(Stored data)
=====

-- pv_equiv track=rewrite | github.com/haolunc/ARC-RL | reference_solutions/solutions/91714a58.py | transform
-- ===== SOURCE A (Python) =====
-- def transform(grid):
--
--     n = len(grid)
--     m = len(grid[0]) if n else 0
--
--     best = None
--     best_area = 0
--
--     for top in range(n):
--         for left in range(m):
--             colour = grid[top][left]
--             if colour == 0:
--                 continue
--             for bottom in range(top, n):
--                 for right in range(left, m):
--                     area = (bottom - top + 1) * (right - left + 1)
--                     if area <= best_area:
--                         continue
--
--                     ok = True
--                     for i in range(top, bottom + 1):
--                         for j in range(left, right + 1):
--                             if grid[i][j] != colour:
--                                 ok = False
--                                 break
--                         if not ok:
--                             break
--
--                     if ok:
--                         best = (top, left, bottom, right, colour)
--                         best_area = area
--
--     out = [[0] * m for _ in range(n)]
--     if best is not None:
--         top, left, bottom, right, colour = best
--         for i in range(top, bottom + 1):
--             for j in range(left, right + 1):
--                 out[i][j] = colour
--
--     return out
-- ===== SOURCE B (Python) =====
-- def transform(grid):
--     n = len(grid)
--     m = len(grid[0]) if n else 0
--
--     # run[i][j] = length of the run of equal values starting at (i, j) going right
--     runs = []
--     for row in grid:
--         L = len(row)
--         run = [0] * L
--         for j in range(L - 1, -1, -1):
--             if j + 1 < L and row[j + 1] == row[j]:
--                 run[j] = run[j + 1] + 1
--             else:
--                 run[j] = 1
--         runs.append(run)
--
--     best = None
--     best_area = 0
--
--     for top in range(n):
--         for left in range(m):
--             c = grid[top][left]
--             if c == 0:
--                 continue
--             w = m - left
--             for bottom in range(top, n):
--                 if grid[bottom][left] != c:
--                     break
--                 if runs[bottom][left] < w:
--                     w = runs[bottom][left]
--                 area = (bottom - top + 1) * w
--                 if area > best_area:
--                     best = (top, left, bottom, left + w - 1, c)
--                     best_area = area
--
--     out = [[0] * m for _ in range(n)]
--     if best is not None:
--         top, left, bottom, right, colour = best
--         for i in range(top, bottom + 1):
--             for j in range(left, right + 1):
--                 out[i][j] = colour
--     return out
-- ===== Notes on version B (the rewrite author's own statement) =====
-- stated objective: faster
-- what changed: A tests every (top,left,bottom,right) rectangle with an inner full cell scan (O(n^3 m^3) worst case); B precomputes per-row run lengths of equal values and, for each (top,left), sweeps down once keeping the running minimum run width, which collapses both the right loop and the uniformity scan (O(n^2 m) after an O(nm) DP).
import Mathlib
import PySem

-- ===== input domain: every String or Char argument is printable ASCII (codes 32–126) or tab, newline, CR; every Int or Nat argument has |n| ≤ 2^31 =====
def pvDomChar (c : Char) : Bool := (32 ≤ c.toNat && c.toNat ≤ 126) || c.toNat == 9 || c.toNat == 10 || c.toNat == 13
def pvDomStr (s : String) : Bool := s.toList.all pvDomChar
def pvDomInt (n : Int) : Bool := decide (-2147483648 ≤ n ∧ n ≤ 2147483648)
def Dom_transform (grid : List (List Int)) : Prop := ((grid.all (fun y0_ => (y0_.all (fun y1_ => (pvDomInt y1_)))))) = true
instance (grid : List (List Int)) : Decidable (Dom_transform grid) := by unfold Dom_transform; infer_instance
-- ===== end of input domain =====

-- B replaces A's O(n^3·m^3) brute-force rectangle scan by a run-length DP: per row the
-- length of the equal-value run starting at each cell, then for each (top,left) one
-- downward sweep maintaining the running minimum run width — O(n^2·m) after O(n·m) DP.
-- Both Pythons only fill a fresh output grid; neither mutates its argument.

-- ===== PORT A =====
-- rendering of the final zero grid with the best rectangle drawn in (identical code at
-- the end of both Pythons, hence one shared helper)
def pvRender (n m : Nat) (best : Option (Nat × Nat × Nat × Nat × Int)) : List (List Int) :=
  match best with
  | none => (List.range n).map (fun _ => (List.range m).map (fun _ => (0:Int)))
  | some (t, l, b, r, c) =>
      (List.range n).map (fun i => (List.range m).map (fun j =>
        if t ≤ i ∧ i ≤ b ∧ l ≤ j ∧ j ≤ r then c else 0))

=====

§ Exercise instructions: Give back the data above word for word.

§ Solution below:
-- pv_equiv track=rewrite | github.com/haolunc/ARC-RL | reference_solutions/solutions/91714a58.py | transform
-- ===== SOURCE A (Python) =====
-- def transform(grid):
--
--     n = len(grid)
--     m = len(grid[0]) if n else 0
--
--     best = None
--     best_area = 0
--
--     for top in range(n):
--         for left in range(m):
--             colour = grid[top][left]
--             if colour == 0:
--                 continue
--             for bottom in range(top, n):
--                 for right in range(left, m):
--                     area = (bottom - top + 1) * (right - left + 1)
--                     if area <= best_area:
--                         continue
--
--                     ok = True
--                     for i in range(top, bottom + 1):
--                         for j in range(left, right + 1):
--                             if grid[i][j] != colour:
--                                 ok = False
--                                 break
--                         if not ok:
--                             break
--
--                     if ok:
--                         best = (top, left, bottom, right, colour)
--                         best_area = area
--
--     out = [[0] * m for _ in range(n)]
--     if best is not None:
--         top, left, bottom, right, colour = best
--         for i in range(top, bottom + 1):
--             for j in range(left, right + 1):
--                 out[i][j] = colour
--
--     return out
-- ===== SOURCE B (Python) =====
-- def transform(grid):
--     n = len(grid)
--     m = len(grid[0]) if n else 0
--
--     # run[i][j] = length of the run of equal values starting at (i, j) going right
--     runs = []
--     for row in grid:
--         L = len(row)
--         run = [0] * L
--         for j in range(L - 1, -1, -1):
--             if j + 1 < L and row[j + 1] == row[j]:
--                 run[j] = run[j + 1] + 1
--             else:
--                 run[j] = 1
--         runs.append(run)
--
--     best = None
--     best_area = 0
--
--     for top in range(n):
--         for left in range(m):
--             c = grid[top][left]
--             if c == 0:
--                 continue
--             w = m - left
--             for bottom in range(top, n):
--                 if grid[bottom][left] != c:
--                     break
--                 if runs[bottom][left] < w:
--                     w = runs[bottom][left]
--                 area = (bottom - top + 1) * w
--                 if area > best_area:
--                     best = (top, left, bottom, left + w - 1, c)
--                     best_area = area
--
--     out = [[0] * m for _ in range(n)]
--     if best is not None:
--         top, left, bottom, right, colour = best
--         for i in range(top, bottom + 1):
--             for j in range(left, right + 1):
--                 out[i][j] = colour
--     return out
-- ===== Notes on version B (the rewrite author's own statement) =====
-- stated objective: faster
-- what changed: A tests every (top,left,bottom,right) rectangle with an inner full cell scan (O(n^3 m^3) worst case); B precomputes per-row run lengths of equal values and, for each (top,left), sweeps down once keeping the running minimum run width, which collapses both the right loop and the uniformity scan (O(n^2 m) after an O(nm) DP).
import Mathlib
import PySem

-- ===== input domain: every String or Char argument is printable ASCII (codes 32–126) or tab, newline, CR; every Int or Nat argument has |n| ≤ 2^31 =====
def pvDomChar (c : Char) : Bool := (32 ≤ c.toNat && c.toNat ≤ 126) || c.toNat == 9 || c.toNat == 10 || c.toNat == 13
def pvDomStr (s : String) : Bool := s.toList.all pvDomChar
def pvDomInt (n : Int) : Bool := decide (-2147483648 ≤ n ∧ n ≤ 2147483648)
def Dom_transform (grid : List (List Int)) : Prop := ((grid.all (fun y0_ => (y0_.all (fun y1_ => (pvDomInt y1_)))))) = true
instance (grid : List (List Int)) : Decidable (Dom_transform grid) := by unfold Dom_transform; infer_instance
-- ===== end of input domain =====

-- B replaces A's O(n^3·m^3) brute-force rectangle scan by a run-length DP: per row the
-- length of the equal-value run starting at each cell, then for each (top,left) one
-- downward sweep maintaining the running minimum run width — O(n^2·m) after O(n·m) DP.
-- Both Pythons only fill a fresh output grid; neither mutates its argument.

-- ===== PORT A =====
-- rendering of the final zero grid with the best rectangle drawn in (identical code at
-- the end of both Pythons, hence one shared helper)
def pvRender (n m : Nat) (best : Option (Nat × Nat × Nat × Nat × Int)) : List (List Int) :=
  match best with
  | none => (List.range n).map (fun _ => (List.range m).map (fun _ => (0:Int)))
  | some (t, l, b, r, c) =>
      (List.range n).map (fun i => (List.range m).map (fun j =>
        if t ≤ i ∧ i ≤ b ∧ l ≤ j ∧ j ≤ r then c else 0))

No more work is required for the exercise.